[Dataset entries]
+ + + + +
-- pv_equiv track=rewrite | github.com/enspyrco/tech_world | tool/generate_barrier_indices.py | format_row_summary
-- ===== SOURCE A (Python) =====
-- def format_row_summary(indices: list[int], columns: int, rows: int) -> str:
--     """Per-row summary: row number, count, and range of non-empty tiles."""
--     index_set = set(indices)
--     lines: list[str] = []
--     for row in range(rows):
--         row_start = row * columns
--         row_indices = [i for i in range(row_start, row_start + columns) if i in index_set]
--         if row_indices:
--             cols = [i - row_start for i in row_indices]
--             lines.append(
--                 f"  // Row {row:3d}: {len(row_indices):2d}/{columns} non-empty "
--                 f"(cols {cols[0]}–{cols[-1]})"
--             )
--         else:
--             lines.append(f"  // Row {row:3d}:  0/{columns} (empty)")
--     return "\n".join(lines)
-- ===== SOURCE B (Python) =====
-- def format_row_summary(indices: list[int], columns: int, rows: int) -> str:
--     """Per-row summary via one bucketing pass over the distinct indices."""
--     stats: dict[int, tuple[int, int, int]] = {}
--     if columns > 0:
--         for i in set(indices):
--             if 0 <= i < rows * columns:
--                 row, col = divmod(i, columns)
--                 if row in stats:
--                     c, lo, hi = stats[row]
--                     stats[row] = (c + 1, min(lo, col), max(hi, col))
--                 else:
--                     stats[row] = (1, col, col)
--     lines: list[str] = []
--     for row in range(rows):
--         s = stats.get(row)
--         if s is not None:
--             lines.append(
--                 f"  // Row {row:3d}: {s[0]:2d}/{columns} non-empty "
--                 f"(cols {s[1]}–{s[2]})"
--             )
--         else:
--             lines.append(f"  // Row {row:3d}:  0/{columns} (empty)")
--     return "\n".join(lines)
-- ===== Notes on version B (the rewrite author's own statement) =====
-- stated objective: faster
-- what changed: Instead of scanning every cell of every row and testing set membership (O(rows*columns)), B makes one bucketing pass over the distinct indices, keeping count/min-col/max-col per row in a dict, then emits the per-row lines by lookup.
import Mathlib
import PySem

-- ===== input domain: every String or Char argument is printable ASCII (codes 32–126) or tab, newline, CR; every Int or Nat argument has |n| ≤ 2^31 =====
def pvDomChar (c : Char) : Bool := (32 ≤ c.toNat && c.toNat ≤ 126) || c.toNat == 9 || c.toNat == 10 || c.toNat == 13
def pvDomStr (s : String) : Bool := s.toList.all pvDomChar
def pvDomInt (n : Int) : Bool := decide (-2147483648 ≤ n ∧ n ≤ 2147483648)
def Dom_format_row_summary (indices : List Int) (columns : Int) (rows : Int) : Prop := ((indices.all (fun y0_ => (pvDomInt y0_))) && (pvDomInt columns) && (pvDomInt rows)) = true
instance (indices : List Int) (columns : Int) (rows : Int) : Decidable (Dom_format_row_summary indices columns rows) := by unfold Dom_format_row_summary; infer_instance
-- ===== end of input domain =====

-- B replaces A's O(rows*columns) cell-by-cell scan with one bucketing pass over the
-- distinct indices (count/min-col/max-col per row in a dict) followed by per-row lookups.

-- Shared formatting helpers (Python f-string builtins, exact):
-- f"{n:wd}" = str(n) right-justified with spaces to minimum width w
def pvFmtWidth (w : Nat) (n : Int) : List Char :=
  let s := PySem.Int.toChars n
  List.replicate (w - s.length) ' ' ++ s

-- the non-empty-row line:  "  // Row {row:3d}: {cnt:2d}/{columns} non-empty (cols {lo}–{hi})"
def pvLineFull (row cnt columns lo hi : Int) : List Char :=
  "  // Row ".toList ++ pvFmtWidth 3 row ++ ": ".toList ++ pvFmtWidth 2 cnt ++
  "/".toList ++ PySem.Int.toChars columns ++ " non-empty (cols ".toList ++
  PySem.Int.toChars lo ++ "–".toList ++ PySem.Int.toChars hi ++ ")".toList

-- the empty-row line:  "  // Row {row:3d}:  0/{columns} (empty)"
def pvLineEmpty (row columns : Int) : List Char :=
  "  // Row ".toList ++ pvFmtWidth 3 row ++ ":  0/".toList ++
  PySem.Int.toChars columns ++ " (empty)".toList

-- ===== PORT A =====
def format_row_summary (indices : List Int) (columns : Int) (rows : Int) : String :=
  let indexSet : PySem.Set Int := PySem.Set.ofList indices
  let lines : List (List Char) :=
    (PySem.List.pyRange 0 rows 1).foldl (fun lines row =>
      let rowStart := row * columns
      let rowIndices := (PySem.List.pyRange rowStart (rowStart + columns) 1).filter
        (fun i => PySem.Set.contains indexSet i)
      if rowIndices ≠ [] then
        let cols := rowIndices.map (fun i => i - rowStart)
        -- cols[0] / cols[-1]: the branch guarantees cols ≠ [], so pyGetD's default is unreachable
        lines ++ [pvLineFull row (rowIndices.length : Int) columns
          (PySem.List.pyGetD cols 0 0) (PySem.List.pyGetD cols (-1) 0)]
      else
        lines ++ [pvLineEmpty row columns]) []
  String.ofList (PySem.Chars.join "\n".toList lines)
+ + + + +
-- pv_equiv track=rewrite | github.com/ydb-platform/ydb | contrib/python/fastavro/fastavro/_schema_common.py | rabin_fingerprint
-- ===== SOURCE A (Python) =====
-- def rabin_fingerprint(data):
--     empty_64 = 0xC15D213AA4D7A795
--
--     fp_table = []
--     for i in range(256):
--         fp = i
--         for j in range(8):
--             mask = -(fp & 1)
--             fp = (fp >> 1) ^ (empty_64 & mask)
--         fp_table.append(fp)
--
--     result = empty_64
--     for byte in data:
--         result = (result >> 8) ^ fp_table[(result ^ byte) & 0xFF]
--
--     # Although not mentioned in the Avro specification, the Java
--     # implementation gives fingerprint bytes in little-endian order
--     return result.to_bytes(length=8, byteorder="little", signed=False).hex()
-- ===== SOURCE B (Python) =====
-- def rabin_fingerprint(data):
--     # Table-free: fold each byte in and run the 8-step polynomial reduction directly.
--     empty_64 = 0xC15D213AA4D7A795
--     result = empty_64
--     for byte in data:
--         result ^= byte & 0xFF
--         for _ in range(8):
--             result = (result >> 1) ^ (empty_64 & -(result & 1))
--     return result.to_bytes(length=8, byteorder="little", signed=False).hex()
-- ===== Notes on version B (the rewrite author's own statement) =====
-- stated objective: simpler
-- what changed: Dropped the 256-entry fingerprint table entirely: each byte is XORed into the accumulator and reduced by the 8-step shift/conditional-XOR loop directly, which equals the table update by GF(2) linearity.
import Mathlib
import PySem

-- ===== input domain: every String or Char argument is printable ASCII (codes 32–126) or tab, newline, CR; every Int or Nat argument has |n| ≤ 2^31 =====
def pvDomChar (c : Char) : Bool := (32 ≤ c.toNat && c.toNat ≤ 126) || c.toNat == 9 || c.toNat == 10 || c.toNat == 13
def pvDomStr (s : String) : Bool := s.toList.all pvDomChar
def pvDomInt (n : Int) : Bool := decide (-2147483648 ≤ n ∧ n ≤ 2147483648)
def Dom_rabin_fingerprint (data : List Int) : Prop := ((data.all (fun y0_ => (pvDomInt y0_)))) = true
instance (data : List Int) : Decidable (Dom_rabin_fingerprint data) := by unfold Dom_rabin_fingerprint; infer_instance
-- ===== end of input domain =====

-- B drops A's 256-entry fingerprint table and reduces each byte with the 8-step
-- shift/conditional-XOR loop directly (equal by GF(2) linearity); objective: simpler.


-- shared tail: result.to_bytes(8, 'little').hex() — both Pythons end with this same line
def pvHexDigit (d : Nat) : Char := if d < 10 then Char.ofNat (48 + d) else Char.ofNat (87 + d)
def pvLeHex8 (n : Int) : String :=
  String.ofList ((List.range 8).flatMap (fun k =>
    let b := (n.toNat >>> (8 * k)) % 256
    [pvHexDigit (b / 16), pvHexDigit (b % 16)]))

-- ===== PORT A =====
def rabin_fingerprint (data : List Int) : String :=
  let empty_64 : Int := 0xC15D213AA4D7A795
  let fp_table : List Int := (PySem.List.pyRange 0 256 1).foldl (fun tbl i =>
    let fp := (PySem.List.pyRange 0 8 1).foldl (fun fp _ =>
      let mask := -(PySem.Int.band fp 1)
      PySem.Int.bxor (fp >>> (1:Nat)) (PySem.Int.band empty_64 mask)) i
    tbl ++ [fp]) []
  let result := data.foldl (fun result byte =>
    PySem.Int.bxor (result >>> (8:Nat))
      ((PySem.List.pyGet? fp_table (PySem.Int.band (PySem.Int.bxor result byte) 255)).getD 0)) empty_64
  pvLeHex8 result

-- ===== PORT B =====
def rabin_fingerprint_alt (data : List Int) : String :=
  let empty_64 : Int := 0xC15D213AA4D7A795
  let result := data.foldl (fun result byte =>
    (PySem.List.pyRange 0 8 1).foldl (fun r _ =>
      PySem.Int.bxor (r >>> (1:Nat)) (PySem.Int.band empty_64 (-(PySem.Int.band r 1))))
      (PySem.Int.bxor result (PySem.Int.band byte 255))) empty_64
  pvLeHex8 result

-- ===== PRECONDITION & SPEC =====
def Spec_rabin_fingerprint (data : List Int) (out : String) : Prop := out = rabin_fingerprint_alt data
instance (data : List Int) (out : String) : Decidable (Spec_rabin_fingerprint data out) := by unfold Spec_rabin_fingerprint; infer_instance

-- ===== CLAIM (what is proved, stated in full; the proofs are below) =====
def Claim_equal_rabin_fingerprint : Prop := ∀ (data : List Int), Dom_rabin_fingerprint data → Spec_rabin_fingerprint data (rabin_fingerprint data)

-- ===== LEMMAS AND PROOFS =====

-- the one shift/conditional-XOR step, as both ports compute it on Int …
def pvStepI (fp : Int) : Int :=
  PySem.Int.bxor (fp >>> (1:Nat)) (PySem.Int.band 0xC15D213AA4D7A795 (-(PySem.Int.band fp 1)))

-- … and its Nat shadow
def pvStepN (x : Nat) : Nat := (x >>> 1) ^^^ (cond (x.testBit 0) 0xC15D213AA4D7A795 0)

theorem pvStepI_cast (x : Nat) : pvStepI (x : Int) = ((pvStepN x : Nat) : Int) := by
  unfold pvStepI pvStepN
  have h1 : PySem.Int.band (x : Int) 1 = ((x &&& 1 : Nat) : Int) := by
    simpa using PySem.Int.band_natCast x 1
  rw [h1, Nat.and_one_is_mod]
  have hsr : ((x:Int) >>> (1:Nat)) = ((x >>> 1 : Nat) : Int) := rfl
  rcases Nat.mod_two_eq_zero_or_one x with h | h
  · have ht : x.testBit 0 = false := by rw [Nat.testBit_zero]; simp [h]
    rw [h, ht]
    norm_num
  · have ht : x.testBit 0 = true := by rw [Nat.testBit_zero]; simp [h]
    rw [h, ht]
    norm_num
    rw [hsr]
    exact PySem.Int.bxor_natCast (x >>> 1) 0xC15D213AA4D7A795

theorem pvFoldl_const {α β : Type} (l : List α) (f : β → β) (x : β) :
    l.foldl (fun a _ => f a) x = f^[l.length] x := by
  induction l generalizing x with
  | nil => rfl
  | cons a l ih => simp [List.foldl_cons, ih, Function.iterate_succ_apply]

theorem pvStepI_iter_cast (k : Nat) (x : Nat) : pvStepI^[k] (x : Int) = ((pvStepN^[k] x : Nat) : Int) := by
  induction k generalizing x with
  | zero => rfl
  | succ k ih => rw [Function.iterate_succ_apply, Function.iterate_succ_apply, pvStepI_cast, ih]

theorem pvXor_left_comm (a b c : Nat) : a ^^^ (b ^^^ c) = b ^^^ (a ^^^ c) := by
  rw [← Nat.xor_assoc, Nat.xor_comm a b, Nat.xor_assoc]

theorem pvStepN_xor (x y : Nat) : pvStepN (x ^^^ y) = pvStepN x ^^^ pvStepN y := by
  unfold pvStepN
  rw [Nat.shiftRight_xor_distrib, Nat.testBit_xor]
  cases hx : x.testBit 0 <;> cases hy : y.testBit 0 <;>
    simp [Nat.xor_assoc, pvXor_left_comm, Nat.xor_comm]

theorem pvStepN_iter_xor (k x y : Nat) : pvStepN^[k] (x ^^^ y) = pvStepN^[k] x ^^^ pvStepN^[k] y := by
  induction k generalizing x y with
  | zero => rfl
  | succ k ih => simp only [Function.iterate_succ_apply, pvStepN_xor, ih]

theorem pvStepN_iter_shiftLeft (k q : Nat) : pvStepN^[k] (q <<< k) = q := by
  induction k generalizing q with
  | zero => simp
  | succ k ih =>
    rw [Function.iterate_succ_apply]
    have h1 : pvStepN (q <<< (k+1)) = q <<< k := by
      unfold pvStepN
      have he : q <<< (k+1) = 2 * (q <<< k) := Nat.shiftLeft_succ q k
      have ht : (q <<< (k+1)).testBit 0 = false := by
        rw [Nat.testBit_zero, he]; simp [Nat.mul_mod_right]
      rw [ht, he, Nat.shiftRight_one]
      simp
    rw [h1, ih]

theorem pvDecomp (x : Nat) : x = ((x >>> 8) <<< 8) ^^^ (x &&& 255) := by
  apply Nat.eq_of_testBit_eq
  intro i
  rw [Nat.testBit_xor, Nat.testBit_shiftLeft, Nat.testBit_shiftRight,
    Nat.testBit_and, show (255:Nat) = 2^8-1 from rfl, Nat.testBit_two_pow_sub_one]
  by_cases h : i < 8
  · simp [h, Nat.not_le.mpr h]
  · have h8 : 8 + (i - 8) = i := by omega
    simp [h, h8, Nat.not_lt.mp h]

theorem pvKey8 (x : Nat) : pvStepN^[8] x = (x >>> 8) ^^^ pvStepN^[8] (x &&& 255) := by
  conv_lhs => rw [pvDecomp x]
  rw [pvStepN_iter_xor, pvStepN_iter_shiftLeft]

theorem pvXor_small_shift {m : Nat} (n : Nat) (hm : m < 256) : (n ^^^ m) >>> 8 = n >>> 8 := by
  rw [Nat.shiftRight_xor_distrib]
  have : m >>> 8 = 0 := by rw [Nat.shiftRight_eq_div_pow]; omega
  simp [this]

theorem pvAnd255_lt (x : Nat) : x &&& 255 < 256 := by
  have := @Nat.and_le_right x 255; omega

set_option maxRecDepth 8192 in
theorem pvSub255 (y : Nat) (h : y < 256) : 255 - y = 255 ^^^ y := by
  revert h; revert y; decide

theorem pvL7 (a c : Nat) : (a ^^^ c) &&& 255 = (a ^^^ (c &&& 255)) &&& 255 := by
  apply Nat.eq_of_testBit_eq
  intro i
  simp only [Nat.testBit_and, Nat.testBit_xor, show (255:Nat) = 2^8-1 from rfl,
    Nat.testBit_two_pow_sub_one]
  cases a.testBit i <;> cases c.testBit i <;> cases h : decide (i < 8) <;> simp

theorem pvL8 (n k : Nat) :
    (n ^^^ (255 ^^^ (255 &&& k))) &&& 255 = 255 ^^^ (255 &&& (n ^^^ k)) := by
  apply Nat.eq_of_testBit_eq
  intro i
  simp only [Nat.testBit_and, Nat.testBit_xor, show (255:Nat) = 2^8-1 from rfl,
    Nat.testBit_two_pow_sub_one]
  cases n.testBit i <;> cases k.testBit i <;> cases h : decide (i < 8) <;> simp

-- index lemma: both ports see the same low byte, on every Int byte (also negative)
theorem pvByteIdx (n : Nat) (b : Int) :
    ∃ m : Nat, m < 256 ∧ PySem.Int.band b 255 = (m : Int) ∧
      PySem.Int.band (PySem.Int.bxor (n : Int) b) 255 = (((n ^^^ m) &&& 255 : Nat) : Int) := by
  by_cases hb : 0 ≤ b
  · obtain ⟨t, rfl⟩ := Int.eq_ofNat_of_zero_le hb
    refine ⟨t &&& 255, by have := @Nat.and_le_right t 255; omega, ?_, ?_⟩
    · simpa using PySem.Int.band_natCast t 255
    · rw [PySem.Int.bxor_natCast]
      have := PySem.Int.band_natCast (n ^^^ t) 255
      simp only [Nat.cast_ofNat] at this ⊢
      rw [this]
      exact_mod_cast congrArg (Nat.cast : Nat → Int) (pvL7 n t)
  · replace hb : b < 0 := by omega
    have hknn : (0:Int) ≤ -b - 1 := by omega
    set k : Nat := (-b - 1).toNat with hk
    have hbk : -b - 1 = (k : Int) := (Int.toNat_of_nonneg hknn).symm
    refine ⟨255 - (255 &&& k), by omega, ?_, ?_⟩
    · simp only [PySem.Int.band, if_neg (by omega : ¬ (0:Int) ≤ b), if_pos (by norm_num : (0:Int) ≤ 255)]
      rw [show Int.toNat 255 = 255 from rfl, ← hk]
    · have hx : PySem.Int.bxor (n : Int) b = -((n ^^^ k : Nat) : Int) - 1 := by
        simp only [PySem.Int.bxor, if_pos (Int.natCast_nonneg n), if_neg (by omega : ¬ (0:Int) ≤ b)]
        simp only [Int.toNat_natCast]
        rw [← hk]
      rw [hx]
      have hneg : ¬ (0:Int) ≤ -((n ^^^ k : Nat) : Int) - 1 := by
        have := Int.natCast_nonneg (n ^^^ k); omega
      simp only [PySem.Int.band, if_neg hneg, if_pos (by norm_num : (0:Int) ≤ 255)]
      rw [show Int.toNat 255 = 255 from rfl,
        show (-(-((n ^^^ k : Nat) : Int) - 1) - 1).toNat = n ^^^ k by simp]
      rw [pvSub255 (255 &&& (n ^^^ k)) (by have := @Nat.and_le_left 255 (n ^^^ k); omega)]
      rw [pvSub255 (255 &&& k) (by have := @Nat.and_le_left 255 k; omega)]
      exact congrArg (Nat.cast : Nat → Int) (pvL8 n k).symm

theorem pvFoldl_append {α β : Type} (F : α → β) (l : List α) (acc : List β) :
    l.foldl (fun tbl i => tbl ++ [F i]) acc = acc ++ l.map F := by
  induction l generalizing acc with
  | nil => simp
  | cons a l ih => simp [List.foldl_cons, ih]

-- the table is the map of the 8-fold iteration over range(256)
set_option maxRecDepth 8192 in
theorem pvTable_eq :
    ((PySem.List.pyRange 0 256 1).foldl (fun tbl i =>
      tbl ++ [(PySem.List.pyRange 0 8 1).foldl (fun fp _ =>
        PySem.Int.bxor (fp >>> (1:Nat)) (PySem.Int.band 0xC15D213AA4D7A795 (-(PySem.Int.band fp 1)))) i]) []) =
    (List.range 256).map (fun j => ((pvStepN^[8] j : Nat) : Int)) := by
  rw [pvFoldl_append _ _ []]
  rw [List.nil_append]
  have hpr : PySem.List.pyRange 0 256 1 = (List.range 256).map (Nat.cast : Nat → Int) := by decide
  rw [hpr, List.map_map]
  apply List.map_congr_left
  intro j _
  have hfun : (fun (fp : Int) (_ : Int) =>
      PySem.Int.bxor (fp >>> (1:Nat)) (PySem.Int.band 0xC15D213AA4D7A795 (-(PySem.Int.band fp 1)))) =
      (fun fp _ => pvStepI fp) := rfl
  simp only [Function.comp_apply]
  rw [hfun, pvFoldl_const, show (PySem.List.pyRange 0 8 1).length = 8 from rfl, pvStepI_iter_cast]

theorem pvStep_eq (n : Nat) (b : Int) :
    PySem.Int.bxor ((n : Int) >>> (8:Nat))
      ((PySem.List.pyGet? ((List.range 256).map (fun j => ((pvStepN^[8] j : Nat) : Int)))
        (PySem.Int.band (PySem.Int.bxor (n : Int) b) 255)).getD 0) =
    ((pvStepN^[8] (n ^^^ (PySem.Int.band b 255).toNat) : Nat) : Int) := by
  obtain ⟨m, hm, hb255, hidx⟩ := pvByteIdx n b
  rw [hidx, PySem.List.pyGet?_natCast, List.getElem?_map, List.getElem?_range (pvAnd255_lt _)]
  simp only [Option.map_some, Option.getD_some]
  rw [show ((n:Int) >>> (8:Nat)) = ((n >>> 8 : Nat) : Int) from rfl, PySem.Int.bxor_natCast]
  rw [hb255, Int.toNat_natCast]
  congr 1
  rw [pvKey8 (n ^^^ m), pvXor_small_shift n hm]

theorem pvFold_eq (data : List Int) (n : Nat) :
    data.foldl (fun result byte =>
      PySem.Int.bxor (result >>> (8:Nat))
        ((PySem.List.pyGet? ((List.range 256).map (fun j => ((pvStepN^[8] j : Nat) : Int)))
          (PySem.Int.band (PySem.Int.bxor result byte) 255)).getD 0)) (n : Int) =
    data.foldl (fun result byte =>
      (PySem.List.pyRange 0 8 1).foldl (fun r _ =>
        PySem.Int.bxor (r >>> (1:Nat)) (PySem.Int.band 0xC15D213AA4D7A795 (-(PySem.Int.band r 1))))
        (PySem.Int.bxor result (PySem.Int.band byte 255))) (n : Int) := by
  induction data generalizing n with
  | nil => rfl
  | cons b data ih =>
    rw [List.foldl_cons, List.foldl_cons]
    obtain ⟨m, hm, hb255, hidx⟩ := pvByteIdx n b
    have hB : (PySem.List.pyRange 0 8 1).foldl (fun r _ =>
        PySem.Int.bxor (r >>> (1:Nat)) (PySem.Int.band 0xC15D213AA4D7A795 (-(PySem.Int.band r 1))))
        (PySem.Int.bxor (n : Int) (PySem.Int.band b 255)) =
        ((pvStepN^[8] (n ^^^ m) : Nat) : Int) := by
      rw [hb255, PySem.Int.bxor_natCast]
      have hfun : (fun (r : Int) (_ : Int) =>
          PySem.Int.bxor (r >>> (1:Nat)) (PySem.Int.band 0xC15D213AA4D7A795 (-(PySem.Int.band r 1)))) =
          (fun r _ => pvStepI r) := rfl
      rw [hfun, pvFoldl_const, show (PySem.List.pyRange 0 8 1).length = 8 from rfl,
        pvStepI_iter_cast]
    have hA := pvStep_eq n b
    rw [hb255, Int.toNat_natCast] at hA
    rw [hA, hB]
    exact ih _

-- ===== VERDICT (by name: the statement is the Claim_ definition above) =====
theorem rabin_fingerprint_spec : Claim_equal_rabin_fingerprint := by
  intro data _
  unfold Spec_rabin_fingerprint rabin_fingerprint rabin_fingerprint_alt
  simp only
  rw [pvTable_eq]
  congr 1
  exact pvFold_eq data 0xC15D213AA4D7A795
+ + + + +
Exercise requirements: Report every line of the records that contains the word "simpa".

Problem solution:
    simpa using PySem.Int.band_natCast x 1
    · simpa using PySem.Int.band_natCast t 255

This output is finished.